Halaman

ahlan wa sahlan

Sabtu, Desember 31, 2011

Menjadi Sahabat yang Baik dengan Menjadi Pendengar yang Baik

Menjadi Sahabat yang Baik dengan Menjadi Pendengar yang Baik Pada tanggal 21 Oktober 2011 saya mengikuti sebuah pelatihan dan workshop dengan judul “Pelatihan Bimbingan Tutor Sebaya” yang diadakan oleh Unit Pelaksana Teknis Layanan Bimbingan dan Konseling Universitas Negeri Yogyakarta.

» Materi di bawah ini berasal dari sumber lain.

-- pv_equiv track=rewrite | github.com/fkeppner/Hiwi | Hebelstruktur/hebelstruktur_2.py | loop_counterclock
-- ===== SOURCE A (Python) =====
-- def loop_counterclock(points, translation_dict):
--     conn = list()
--     for p in range(len(points)):
--         if p == len(points) - 1:
--             conn.append((translation_dict[points[p]], translation_dict[points[0]]))
--         else:
--             conn.append((translation_dict[points[p]], translation_dict[points[p + 1]]))
--     return conn
-- ===== SOURCE B (Python) =====
-- def loop_counterclock(points, translation_dict):
--     # Single reverse pass with a successor accumulator: walking the points
--     # backwards, each point is paired with the translated value of the point
--     # that follows it; the last point's successor is the first point.
--     if not points:
--         return []
--     conn = []
--     nxt = translation_dict[points[0]]
--     for p in reversed(points):
--         cur = translation_dict[p]
--         conn.append((cur, nxt))
--         nxt = cur
--     conn.reverse()
--     return conn
-- ===== Notes on version B (the rewrite author's own statement) =====
-- stated objective: alternative
-- what changed: Replaced the index loop with its last-element wraparound branch by a single reverse-order pass that carries the translated successor in an accumulator, building the pairs back-to-front and reversing once (no indexing, no rotation).
import Mathlib
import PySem

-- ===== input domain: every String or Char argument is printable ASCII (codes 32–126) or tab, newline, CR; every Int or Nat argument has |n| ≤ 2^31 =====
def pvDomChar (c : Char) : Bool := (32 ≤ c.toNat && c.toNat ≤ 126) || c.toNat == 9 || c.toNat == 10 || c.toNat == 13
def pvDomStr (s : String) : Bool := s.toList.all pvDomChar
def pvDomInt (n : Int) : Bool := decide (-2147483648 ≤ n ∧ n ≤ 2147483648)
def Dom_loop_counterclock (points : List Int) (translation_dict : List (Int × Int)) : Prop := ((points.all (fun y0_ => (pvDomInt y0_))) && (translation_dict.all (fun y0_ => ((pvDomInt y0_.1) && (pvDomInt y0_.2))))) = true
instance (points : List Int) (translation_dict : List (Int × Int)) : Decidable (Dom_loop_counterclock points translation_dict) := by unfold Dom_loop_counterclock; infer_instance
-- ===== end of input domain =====

-- B replaces the index loop and wraparound branch by one reverse pass carrying the translated successor in an accumulator (alternative decomposition; return value only).


-- ===== PORT A =====
-- A: index loop over range(len(points)); last index wraps to points[0].
def loop_counterclock (points : List Int) (translation_dict : List (Int × Int)) : List (Int × Int) :=
  let d := PySem.Dict.ofList translation_dict
  (PySem.List.pyRange 0 (points.length : Int)).foldl
    (fun conn p =>
      if p = (points.length : Int) - 1 then
        conn ++ [(d.getD (PySem.List.pyGetD points p 0) 0, d.getD (PySem.List.pyGetD points 0 0) 0)]
      else
        conn ++ [(d.getD (PySem.List.pyGetD points p 0) 0, d.getD (PySem.List.pyGetD points (p + 1) 0) 0)]) []

-- ===== PORT B =====
-- B: walk the points in reverse carrying the translated successor (initially the
-- translation of the first point), append pairs back-to-front, reverse once.
def loop_counterclock_alt (points : List Int) (translation_dict : List (Int × Int)) : List (Int × Int) :=
  match points with
  | [] => []
  | p0 :: _ =>
    let d := PySem.Dict.ofList translation_dict
    let st := points.reverse.foldl
      (fun (st : List (Int × Int) × Int) p =>
        let cur := d.getD p 0
        (st.1 ++ [(cur, st.2)], cur))
      ([], d.getD p0 0)
    st.1.reverse

-- ===== PRECONDITION & SPEC =====
-- Pre_ excludes exactly the inputs on which A raises KeyError: a point missing from translation_dict.
def Pre_loop_counterclock (points : List Int) (translation_dict : List (Int × Int)) : Prop :=
  ∀ p ∈ points, p ∈ translation_dict.map Prod.fst
instance (points : List Int) (translation_dict : List (Int × Int)) : Decidable (Pre_loop_counterclock points translation_dict) := by unfold Pre_loop_counterclock; infer_instance
def pvWitness_loop_counterclock : List Int × (List (Int × Int)) := ([0, 1, 2], [(0, 10), (1, 11), (2, 12)])
def Spec_loop_counterclock (points : List Int) (translation_dict : List (Int × Int)) (out : List (Int × Int)) : Prop := out = loop_counterclock_alt points translation_dict
instance (points : List Int) (translation_dict : List (Int × Int)) (out : List (Int × Int)) : Decidable (Spec_loop_counterclock points translation_dict out) := by unfold Spec_loop_counterclock; infer_instance

-- ===== CLAIM (what is proved, stated in full; the proofs are below) =====
def Claim_equal_loop_counterclock : Prop := ∀ (points : List Int) (translation_dict : List (Int × Int)), Dom_loop_counterclock points translation_dict → Pre_loop_counterclock points translation_dict → Spec_loop_counterclock points translation_dict (loop_counterclock points translation_dict)

-- ===== LEMMAS AND PROOFS =====

-- A's indexed map equals zip of the translated list with its rotation, for any element map f
theorem cyc_map_zip {α : Type} (f : Int → α) (points : List Int) :
    (List.range points.length).map
      (fun (k : Nat) => if (k : Int) = (points.length : Int) - 1 then
          (f (PySem.List.pyGetD points (k : Int) 0), f (PySem.List.pyGetD points 0 0))
        else
          (f (PySem.List.pyGetD points (k : Int) 0), f (PySem.List.pyGetD points ((k : Int) + 1) 0)))
    = (points.map f).zip ((points.map f).tail ++ (points.map f).take 1) := by
  apply List.ext_getElem
  · simp [List.length_zip, List.length_tail, List.length_take]
    omega
  · intro i h1 h2
    have hi : i < points.length := by simpa using h1
    have h0 : 0 < points.length := by omega
    simp only [List.getElem_map, List.getElem_range, List.getElem_zip]
    by_cases hlast : i = points.length - 1
    · rw [if_pos (by omega : ((i : Nat) : Int) = (points.length : Int) - 1),
          PySem.List.pyGetD_eq_getElem points (i := (i : Int)) 0 (by omega) (by exact_mod_cast hi),
          PySem.List.pyGetD_eq_getElem points (i := 0) 0 le_rfl (by exact_mod_cast h0)]
      rw [List.getElem_append_right (by simp [List.length_tail]; omega)]
      simp [hlast]
    · rw [if_neg (by omega : ¬ ((i : Nat) : Int) = (points.length : Int) - 1),
          PySem.List.pyGetD_eq_getElem points (i := (i : Int)) 0 (by omega) (by exact_mod_cast hi),
          PySem.List.pyGetD_eq_getElem points (i := (i : Int) + 1) 0 (by omega) (by omega)]
      rw [List.getElem_append_left (by simp [List.length_tail]; omega)]
      simp [List.getElem_tail]

-- B's reverse fold characterised: it builds the zip-with-successor list reversed,
-- and its carried successor is the translation of the head (or the initial n).
theorem revfold_char {α : Type} (f : Int → α) (xs : List Int) (n : α) :
    xs.reverse.foldl
      (fun (st : List (α × α) × α) p => ((f p, st.2) :: st.1, f p)) ([], n)
    = ((xs.map f).zip ((xs.map f).tail ++ [n]), (xs.map f).headD n) := by
  induction xs generalizing n with
  | nil => simp
  | cons y ys ih =>
    cases ys with
    | nil => simp
    | cons z zs =>
      rw [List.reverse_cons, List.foldl_append, ih n]
      simp

theorem loop_counterclock_eq_alt (points : List Int) (translation_dict : List (Int × Int)) :
    loop_counterclock points translation_dict = loop_counterclock_alt points translation_dict := by
  cases points with
  | nil => rfl
  | cons p0 ps =>
    set f : Int → Int := fun x => (PySem.Dict.ofList translation_dict).getD x 0 with hf
    -- A side: foldl over pyRange to map over range, then the zip characterisation
    have hA : loop_counterclock (p0 :: ps) translation_dict
        = ((p0 :: ps).map f).zip (((p0 :: ps).map f).tail ++ ((p0 :: ps).map f).take 1) := by
      simp only [loop_counterclock]
      have hfun : (fun (conn : List (Int × Int)) (p : Int) =>
          if p = (((p0 :: ps).length : Nat) : Int) - 1 then
            conn ++ [(f (PySem.List.pyGetD (p0 :: ps) p 0), f (PySem.List.pyGetD (p0 :: ps) 0 0))]
          else
            conn ++ [(f (PySem.List.pyGetD (p0 :: ps) p 0), f (PySem.List.pyGetD (p0 :: ps) (p + 1) 0))])
          = (fun conn p => conn ++ [if p = (((p0 :: ps).length : Nat) : Int) - 1 then
                (f (PySem.List.pyGetD (p0 :: ps) p 0), f (PySem.List.pyGetD (p0 :: ps) 0 0))
              else
                (f (PySem.List.pyGetD (p0 :: ps) p 0), f (PySem.List.pyGetD (p0 :: ps) (p + 1) 0))]) := by
        funext conn p; split <;> rfl
      rw [hfun, PySem.List.pyRange_zero_natCast, PySem.List.foldl_append_singleton_eq_map,
          List.map_map, List.nil_append]
      exact cyc_map_zip f (p0 :: ps)
    -- B side: the append-singleton fold's list equals the cons fold's list, reversed
    have hrel : ∀ (l : List Int) (acc1 acc2 : List (Int × Int)) (n : Int),
        acc1 = acc2.reverse →
        (l.foldl (fun (st : List (Int × Int) × Int) p => (st.1 ++ [(f p, st.2)], f p)) (acc1, n)).1
          = (l.foldl (fun (st : List (Int × Int) × Int) p => ((f p, st.2) :: st.1, f p)) (acc2, n)).1.reverse
        ∧ (l.foldl (fun (st : List (Int × Int) × Int) p => (st.1 ++ [(f p, st.2)], f p)) (acc1, n)).2
          = (l.foldl (fun (st : List (Int × Int) × Int) p => ((f p, st.2) :: st.1, f p)) (acc2, n)).2 := by
      intro l
      induction l with
      | nil => intro acc1 acc2 n h; simpa using h
      | cons x xs ih =>
        intro acc1 acc2 n h
        simpa using ih (acc1 ++ [(f x, n)]) ((f x, n) :: acc2) (f x) (by simp [h])
    have hB : loop_counterclock_alt (p0 :: ps) translation_dict
        = ((p0 :: ps).map f).zip (((p0 :: ps).map f).tail ++ [f p0]) := by
      simp only [loop_counterclock_alt]
      rw [(hrel ((p0 :: ps).reverse) [] [] (f p0) rfl).1, List.reverse_reverse,
          revfold_char f (p0 :: ps) (f p0)]
    rw [hA, hB]
    simp

-- ===== VERDICT (by name: the statement is the Claim_ definition above) =====
theorem loop_counterclock_spec : Claim_equal_loop_counterclock := by
  intro points td _ _
  unfold Spec_loop_counterclock
  exact loop_counterclock_eq_alt points td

Saya mendapatkan banyak hal baru yang sangat bermanfaat dari acara tersebut. Hal yang paling berkesan adalah mengenai bagaimana menjadi seorang sahabat yang baik. Beginilah sedikit yang dapat saya sampaikan kembali dari acara tersebut: Pada umumnya sahabat diidentikkan dengan tempat curhat (curahan hati).
Sehingga untuk menjadi seorang sahabat yang baik dituntut adanya kemampuan untuk mendengarkan. Namun agaknya kemampuan untuk mendengarkan ini belum sepenuhnya dimiliki oleh setiap orang. Kebanyakan orang menuntut untuk didengar dan sedikit yang mau mendengarkan balik. Atau malah ada sebagian juga yang justru tergesa-gesa untuk mencari-cari kesalahan dari pencerita sebelum cerita rampung. Ini adalah kesalahan besar. Sesungguhnya bagi orang yang sedang dirundung masalah bukan nasehat yang utama ia butuhkan, namun yang paling utama ia butuhkan adalah seseorang yang mau mendengarkannya. Karena dengan cara menumpahkan segala beban di hati melalui cerita pada orang yang mau mendengarkan ia dapat sedikit mengurangi beban tersebut. Disinilah peran kita sebagai sahabat, kita harus mampu menjadi pendengar yang baik untuk sahabat kita. Ketika sahabat kita ingin berkeluh kesah pada kita hal yang sebaiknya dilakukan adalah,
1. Pastikan terlebih dahulu apakah kondisi kita memungkinkan untuk mendengarkan ceritanya, kalau kondisi kita tidak memungkinkan lebih baik secara jujur mengatakan bahwa kita tidak bisa mendengarkan sekarang karena jika kondisi kita tidak memungkiknkan untuk mendengar cerita (misal dalam keadaan sangat capek) tetapi dipaksakan mendengar maka emosi akan mudah tersulut dan malah membuat suasana semakin kacau.
2. Dengarkan semua keluh kesahnya, jangan dulu tergesa-gesa memotong dan men”judge” bahwa dia salah.
3. Jika semua cerit telah dipaparkan, tanyakan lagi masih adakah yang mau dicerikan, jika tidak maka lakukan konfirmasi tentang inti masalah yang ia ceritakan padanya, misal “Jadi permasalahnnya adalah kamu bimbang antara ….”
4. Setelah ia membenarkan masalah yang kita utarakan kembali, maka tunjukkan rasa simpati kita, misal “Aku tahu bagaimana rasanya …..” namun yang paling penting jangan sampai terlalu terbawa suasana. Agar dia tidak bertambah sedih.
5. Sekiranya kita punya solusi untuk masalahnya, maka utarakan setelah ia agak tenang. Namun jangan memakai perspektif diri kita, lebih baik mengambil keadaan umum. Jika belum ada solusi yang ditemukan maka yang perlu diingat adalah setidaknya kita telah membantunya sedikit mengurangi beban di hatinya. Yakinlah bahwa ia kini merasa sedikit lega dan lebih fresh untuk menghadapi masalahnya.